Thanks. I don't think this particular information helps, as I am writing out, not reading.

It's theoretically possible for you to create a number of pages, write those out to disk, free up the memory, and repeat, without closing and reopening the file. If you want to start down that trail, look at PDF::API2->finishobjects() and follow the path for details about writing out a file in chunks.

Freeing the memory without closing the file may be trickier (I haven't looked into that yet). I'm guessing it'll involve the release_obj() call in PDF::API2::Basic::PDF::File -- if I'm reading the code correctly, that will remove it from the various caches, but without actually removing it from the PDF. The release() call will almost definitely free the memory, but I think that's only supposed to be called when you're done with the file.

I've spent a while playing around with the above. I seem to be able to write out a PDF in chunks, but whenever I try to do so along with calls to free the memory, I run into problems. The finishobjects() in itself doesn't seem to make any difference to memory use, and whenever I try it with something like a save or release_obj then I get:

Can't call method "new_obj" on an undefined value at /usr/share/perl5/PDF/API2/Basic/PDF/Pages.pm line 92

If you get to a point where you can call finishobjects() more than once and get a working file, but are still running out of memory, let me know (preferably with sample code) and we can dive into that problem more deeply.

I should have said before that I am using PDF::TextBlock. I don't think this affects the principle though, as I run into similar problems if I remove it and write lots of text using raw calls.

Anyway, FWIW, here is a MWE:

my $pdf = PDF::API2->new(-file => 'mypdf.pdf'); 

for my $count (1..100) 
{   my $page = $pdf->page;
    my $tb = PDF::TextBlock->new({
           pdf => $pdf,
          page => $page,
          x => 100,
          y => 100, 
    }); 
    for my $count2 (1..20)
    {
         $tb->text("Text $count2");
         $tb->apply;
    }
    $pdf->finishobjects; 
} 
$pdf->save;

If that ends up being too complicated and you'd rather keep trying to speed up the ttfont calls, it should be possible to reuse the time-consuming part of that object's creation. It may be as simple as calling $new_pdf->{'pdf'}->new_obj($font_object_from_old_pdf) instead of $new_pdf->ttfont(...). That definitely wouldn't qualify as intended/supported behavior, but it might work.

Given the relatively modest potential gains, I've decided this is probably best avoided!

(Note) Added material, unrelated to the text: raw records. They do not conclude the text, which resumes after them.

theorem corr_step (n : Nat) (p labels : List Int) (hc : Corr n p labels) (ab : Int × Int)
    (ha1 : -(n:Int) ≤ ab.1) (ha2 : ab.1 < (n:Int)) (hb1 : -(n:Int) ≤ ab.2) (hb2 : ab.2 < (n:Int)) :
    Corr n (dsuUnion (n+1) p ab.1 ab.2)
      (if PySem.List.pyGetD labels ab.1 0 ≠ PySem.List.pyGetD labels ab.2 0 then
         labels.map (fun x => if x = PySem.List.pyGetD labels ab.1 0
                              then PySem.List.pyGetD labels ab.2 0 else x)
       else labels) := by
  obtain ⟨hInv, hlablen, hiff⟩ := hc
  have hna : normIdx n ab.1 < n := by unfold normIdx; split_ifs <;> omega
  have hnb : normIdx n ab.2 < n := by unfold normIdx; split_ifs <;> omega
  have hga : PySem.List.pyGetD labels ab.1 0 = labels.getD (normIdx n ab.1) 0 := by
    have h := pyGetD_norm labels ab.1 0 (by rw [hlablen]; exact ha1)
      (by rw [hlablen]; exact_mod_cast ha2)
    rwa [hlablen] at h
  have hgb : PySem.List.pyGetD labels ab.2 0 = labels.getD (normIdx n ab.2) 0 := by
    have h := pyGetD_norm labels ab.2 0 (by rw [hlablen]; exact hb1)
      (by rw [hlablen]; exact_mod_cast hb2)
    rwa [hlablen] at h
  obtain ⟨hInv', hroot'⟩ := dsuUnion_ok n p hInv ab.1 ab.2 ha1 ha2 hb1 hb2
  rw [hga, hgb]
  by_cases hll : labels.getD (normIdx n ab.1) 0 = labels.getD (normIdx n ab.2) 0
  · have hrr : rootp n p (normIdx n ab.1) = rootp n p (normIdx n ab.2) :=
      (hiff _ hna _ hnb).mp hll
    rw [if_neg (by rw [hll]; exact not_not_intro rfl)]
    refine ⟨hInv', hlablen, ?_⟩
    intro i hi j hj
    have e : ∀ m, m < n → rootp n (dsuUnion (n+1) p ab.1 ab.2) m = rootp n p m := by
      intro m hm
      rw [hroot' m hm]
      by_cases hb : rootp n p m = rootp n p (normIdx n ab.1)
      · rw [if_pos hb, hb, hrr]
      · rw [if_neg hb]
    rw [e i hi, e j hj]
    exact hiff i hi j hj
  · have hrr : rootp n p (normIdx n ab.1) ≠ rootp n p (normIdx n ab.2) := fun hh =>
      hll ((hiff _ hna _ hnb).mpr hh)
    rw [if_pos hll]
    refine ⟨hInv', by rw [List.length_map]; exact hlablen, ?_⟩
    intro i hi j hj
    have hmap : ∀ m, m < n → (labels.map (fun x =>
        if x = labels.getD (normIdx n ab.1) 0 then labels.getD (normIdx n ab.2) 0 else x)).getD m 0
        = (if labels.getD m 0 = labels.getD (normIdx n ab.1) 0
           then labels.getD (normIdx n ab.2) 0 else labels.getD m 0) := by
      intro m hm
      have h1 : m < (labels.map (fun x =>
          if x = labels.getD (normIdx n ab.1) 0 then labels.getD (normIdx n ab.2) 0 else x)).length := by
        rw [List.length_map, hlablen]; exact hm
      have h2 : m < labels.length := by rw [hlablen]; exact hm
      rw [List.getD_eq_getElem _ 0 h1, List.getElem_map, List.getD_eq_getElem labels 0 h2]
    rw [hmap i hi, hmap j hj, hroot' i hi, hroot' j hj]
    have bi_a := hiff i hi _ hna
    have bi_b := hiff i hi _ hnb
    have bj_a := hiff j hj _ hna
    have bj_b := hiff j hj _ hnb
    by_cases hia : labels.getD i 0 = labels.getD (normIdx n ab.1) 0 <;>
      by_cases hja : labels.getD j 0 = labels.getD (normIdx n ab.1) 0
    · rw [if_pos hia, if_pos hja, if_pos (bi_a.mp hia), if_pos (bj_a.mp hja)]
      simp
    · rw [if_pos hia, if_neg hja, if_pos (bi_a.mp hia),
        if_neg (fun hh => hja (bj_a.mpr hh))]
      constructor
      · intro hh; exact ((bj_b.mp hh.symm)).symm
      · intro hh; exact (bj_b.mpr hh.symm).symm
    · rw [if_neg hia, if_pos hja, if_neg (fun hh => hia (bi_a.mpr hh)), if_pos (bj_a.mp hja)]
      exact bi_b
    · rw [if_neg hia, if_neg hja, if_neg (fun hh => hia (bi_a.mpr hh)),
        if_neg (fun hh => hja (bj_a.mpr hh))]
      exact hiff i hi j hj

Thanks again, and please do feel free to close this ticket if it all looks like too much hassle.

Andy

PhilterPaper commented 6 years ago

Sat Jun 02 17:55:24 2018 steve [...] deefs.net - Status changed from 'open' to 'resolved'

PhilterPaper commented 4 years ago

Revisiting this ticket, it sounds like the basic problem is one of running out of memory while creating a PDF (of multiple pages) in one go. Note that common items like an opened font should probably be done above page level so that it can be shared by multiple pages. If the OP is opening the same font on each page, that could be a problem with many font objects hanging around in memory at once. I would welcome some examples of this problem, and what was tried to fix it.

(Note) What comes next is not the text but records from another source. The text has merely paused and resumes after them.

-- pv_equiv track=rewrite | github.com/Daylily-Informatics/marvain | archive/layers/shared/python/agent_core/planner.py | build_relationship_summary
-- ===== SOURCE A (Python) =====
-- from typing import Any, Dict, List, Optional, Tuple
--
-- def build_relationship_summary(memories: List[Dict[str, Any]]) -> str:
--     """Build a summary of relationship with a speaker from their memories.
--
--     Args:
--         memories: List of memories associated with the speaker
--
--     Returns:
--         A brief summary string
--     """
--     if not memories:
--         return "No prior relationship established."
--
--     facts = [m for m in memories if m.get("kind") == "FACT"]
--     preferences = [m for m in memories if m.get("kind") == "PREFERENCE"]
--     insights = [m for m in memories if m.get("kind") == "AI_INSIGHT"]
--
--     summary_parts = []
--
--     # Add key facts
--     if facts:
--         fact_texts = [f["text"] for f in facts[:3]]
--         summary_parts.append(f"Known facts: {'; '.join(fact_texts)}")
--
--     # Add preferences
--     if preferences:
--         pref_texts = [p["text"] for p in preferences[:2]]
--         summary_parts.append(f"Preferences: {'; '.join(pref_texts)}")
--
--     # Add insights
--     if insights:
--         insight_texts = [i["text"] for i in insights[:2]]
--         summary_parts.append(f"Observations: {'; '.join(insight_texts)}")
--
--     return " | ".join(summary_parts) if summary_parts else "Limited information available."
-- ===== SOURCE B (Python) =====
-- def build_relationship_summary(memories):
--     """Build a summary of relationship with a speaker from their memories."""
--     if not memories:
--         return "No prior relationship established."
--
--     groups = {}
--     for m in memories:
--         groups.setdefault(m.get("kind"), []).append(m)
--
--     summary_parts = []
--     for kind, limit, label in (("FACT", 3, "Known facts"),
--                                ("PREFERENCE", 2, "Preferences"),
--                                ("AI_INSIGHT", 2, "Observations")):
--         group = groups.get(kind, [])
--         if group:
--             summary_parts.append(f"{label}: {'; '.join(x['text'] for x in group[:limit])}")
--
--     return " | ".join(summary_parts) if summary_parts else "Limited information available."
-- ===== Notes on version B (the rewrite author's own statement) =====
-- stated objective: simpler
-- what changed: One pass grouping memories by kind into a dict, then a single table-driven loop over (kind, limit, label) rows replaces the three separate filter passes and three copy-pasted if-blocks.
import Mathlib
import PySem

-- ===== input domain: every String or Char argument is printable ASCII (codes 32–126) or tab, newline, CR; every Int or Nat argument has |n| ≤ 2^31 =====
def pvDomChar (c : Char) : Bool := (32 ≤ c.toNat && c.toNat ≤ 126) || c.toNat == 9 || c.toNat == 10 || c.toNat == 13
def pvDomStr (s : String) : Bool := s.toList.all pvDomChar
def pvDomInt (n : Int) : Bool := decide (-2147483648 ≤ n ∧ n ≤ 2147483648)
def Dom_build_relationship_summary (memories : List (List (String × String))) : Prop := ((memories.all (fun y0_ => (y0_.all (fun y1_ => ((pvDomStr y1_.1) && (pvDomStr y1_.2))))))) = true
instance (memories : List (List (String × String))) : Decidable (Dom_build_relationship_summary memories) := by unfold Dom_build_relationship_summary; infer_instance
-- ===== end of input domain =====

-- B replaces A's three filter passes and three copy-pasted if-blocks by one grouping pass
-- over the memories plus a table-driven emission loop (objective: simpler).

-- ===== PORT A =====
-- Literal port of A: three list-comprehension filters, then three sequential
-- conditional appends to summary_parts. m.get(k) is (Dict.ofList m).get? k,
-- m["text"] is modelled by getD with "" (Pre_ excludes the KeyError inputs),
-- facts[:3] is PySem.List.slice _ none (some 3).
def build_relationship_summary (memories : List (List (String × String))) : String :=
  if memories.isEmpty then "No prior relationship established." else
  let facts := memories.filter (fun m => (PySem.Dict.ofList m).get? "kind" == some "FACT")
  let preferences := memories.filter (fun m => (PySem.Dict.ofList m).get? "kind" == some "PREFERENCE")
  let insights := memories.filter (fun m => (PySem.Dict.ofList m).get? "kind" == some "AI_INSIGHT")
  let summary_parts : List String := []
  let summary_parts := if !facts.isEmpty then
      summary_parts ++ ["Known facts: " ++ PySem.Str.join "; "
        ((PySem.List.slice facts none (some 3)).map (fun f => (PySem.Dict.ofList f).getD "text" ""))]
    else summary_parts
  let summary_parts := if !preferences.isEmpty then
      summary_parts ++ ["Preferences: " ++ PySem.Str.join "; "
        ((PySem.List.slice preferences none (some 2)).map (fun p => (PySem.Dict.ofList p).getD "text" ""))]
    else summary_parts
  let summary_parts := if !insights.isEmpty then
      summary_parts ++ ["Observations: " ++ PySem.Str.join "; "
        ((PySem.List.slice insights none (some 2)).map (fun i => (PySem.Dict.ofList i).getD "text" ""))]
    else summary_parts
  if !summary_parts.isEmpty then PySem.Str.join " | " summary_parts
  else "Limited information available."

-- ===== PORT B =====
-- Literal port of Source B: groups.setdefault(k, []).append(m) is Dict.modify k [] (· ++ [m]);
-- the dict key is m.get("kind") : Option String; then one fold over the config table.
def build_relationship_summary_alt (memories : List (List (String × String))) : String :=
  if memories.isEmpty then "No prior relationship established." else
  let groups : PySem.Dict (Option String) (List (List (String × String))) :=
    memories.foldl
      (fun d m => d.modify ((PySem.Dict.ofList m).get? "kind") [] (· ++ [m]))
      PySem.Dict.empty
  let summary_parts : List String :=
    [("FACT", (3 : Int), "Known facts"),
     ("PREFERENCE", (2 : Int), "Preferences"),
     ("AI_INSIGHT", (2 : Int), "Observations")].foldl
      (fun acc row =>
        let group := groups.getD (some row.1) []
        if !group.isEmpty then
          acc ++ [row.2.2 ++ ": " ++ PySem.Str.join "; "
            ((PySem.List.slice group none (some row.2.1)).map
              (fun x => (PySem.Dict.ofList x).getD "text" ""))]
        else acc) []
  if !summary_parts.isEmpty then PySem.Str.join " | " summary_parts
  else "Limited information available."

-- ===== PRECONDITION & SPEC =====
-- Pre_ excludes exactly the inputs on which Python A raises KeyError: a memory of kind
-- FACT/PREFERENCE/AI_INSIGHT that falls within its kind's summarised prefix (3/2/2) but
-- has no "text" key.
def Pre_build_relationship_summary (memories : List (List (String × String))) : Prop :=
  (∀ m ∈ (memories.filter (fun m => (PySem.Dict.ofList m).get? "kind" == some "FACT")).take 3,
      ((PySem.Dict.ofList m).get? "text").isSome) ∧
  (∀ m ∈ (memories.filter (fun m => (PySem.Dict.ofList m).get? "kind" == some "PREFERENCE")).take 2,
      ((PySem.Dict.ofList m).get? "text").isSome) ∧
  (∀ m ∈ (memories.filter (fun m => (PySem.Dict.ofList m).get? "kind" == some "AI_INSIGHT")).take 2,
      ((PySem.Dict.ofList m).get? "text").isSome)
instance (memories : List (List (String × String))) : Decidable (Pre_build_relationship_summary memories) := by unfold Pre_build_relationship_summary; infer_instance

def pvWitness_build_relationship_summary : (List (List (String × String))) :=
  [[("kind", "FACT"), ("text", "likes tea")], [("kind", "PREFERENCE"), ("text", "prefers email")]]

def Spec_build_relationship_summary (memories : List (List (String × String))) (out : String) : Prop := out = build_relationship_summary_alt memories
instance (memories : List (List (String × String))) (out : String) : Decidable (Spec_build_relationship_summary memories out) := by unfold Spec_build_relationship_summary; infer_instance

-- ===== CLAIM (what is proved, stated in full; the proofs are below) =====
def Claim_equal_build_relationship_summary : Prop := ∀ (memories : List (List (String × String))), Dom_build_relationship_summary memories → Pre_build_relationship_summary memories → Spec_build_relationship_summary memories (build_relationship_summary memories)

-- ===== LEMMAS AND PROOFS =====

-- B's grouping dict looked up at kind k holds exactly A's filter of that kind, in order.
lemma brs_groups_getD (memories : List (List (String × String))) (k : Option String) :
    (memories.foldl
      (fun d m => d.modify ((PySem.Dict.ofList m).get? "kind") [] (· ++ [m]))
      (PySem.Dict.empty : PySem.Dict (Option String) (List (List (String × String))))).getD k []
      = memories.filter (fun m => (PySem.Dict.ofList m).get? "kind" == k) := by
  have h := PySem.Dict.getD_foldl_modify_append
    (l := memories.map (fun m => ((PySem.Dict.ofList m).get? "kind", m)))
    (d := (PySem.Dict.empty : PySem.Dict (Option String) (List (List (String × String)))))
    (c := k)
  rw [List.foldl_map] at h
  rw [h]
  simp [List.filter_map, Function.comp_def]

theorem build_relationship_summary_spec : Claim_equal_build_relationship_summary := by
  intro memories _ _
  unfold Spec_build_relationship_summary build_relationship_summary build_relationship_summary_alt
  by_cases hemp : memories.isEmpty
  · simp [hemp]
  · simp only [hemp, List.foldl, brs_groups_getD]
    rfl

Combining multiple single-page PDFs (routinely) should be avoided, as each will have its own font objects, etc., leading to unnecessary duplication. That sounds like it was the origin of the request to reuse objects. I suppose a utility could be written to examine the objects in a PDF and consolidate duplicate objects into one (change all references to point to the same one, and erase the duplicates). The XREF table and such offsets would have to be recalculated. If it works, would this be practical to incorporate into the save* methods?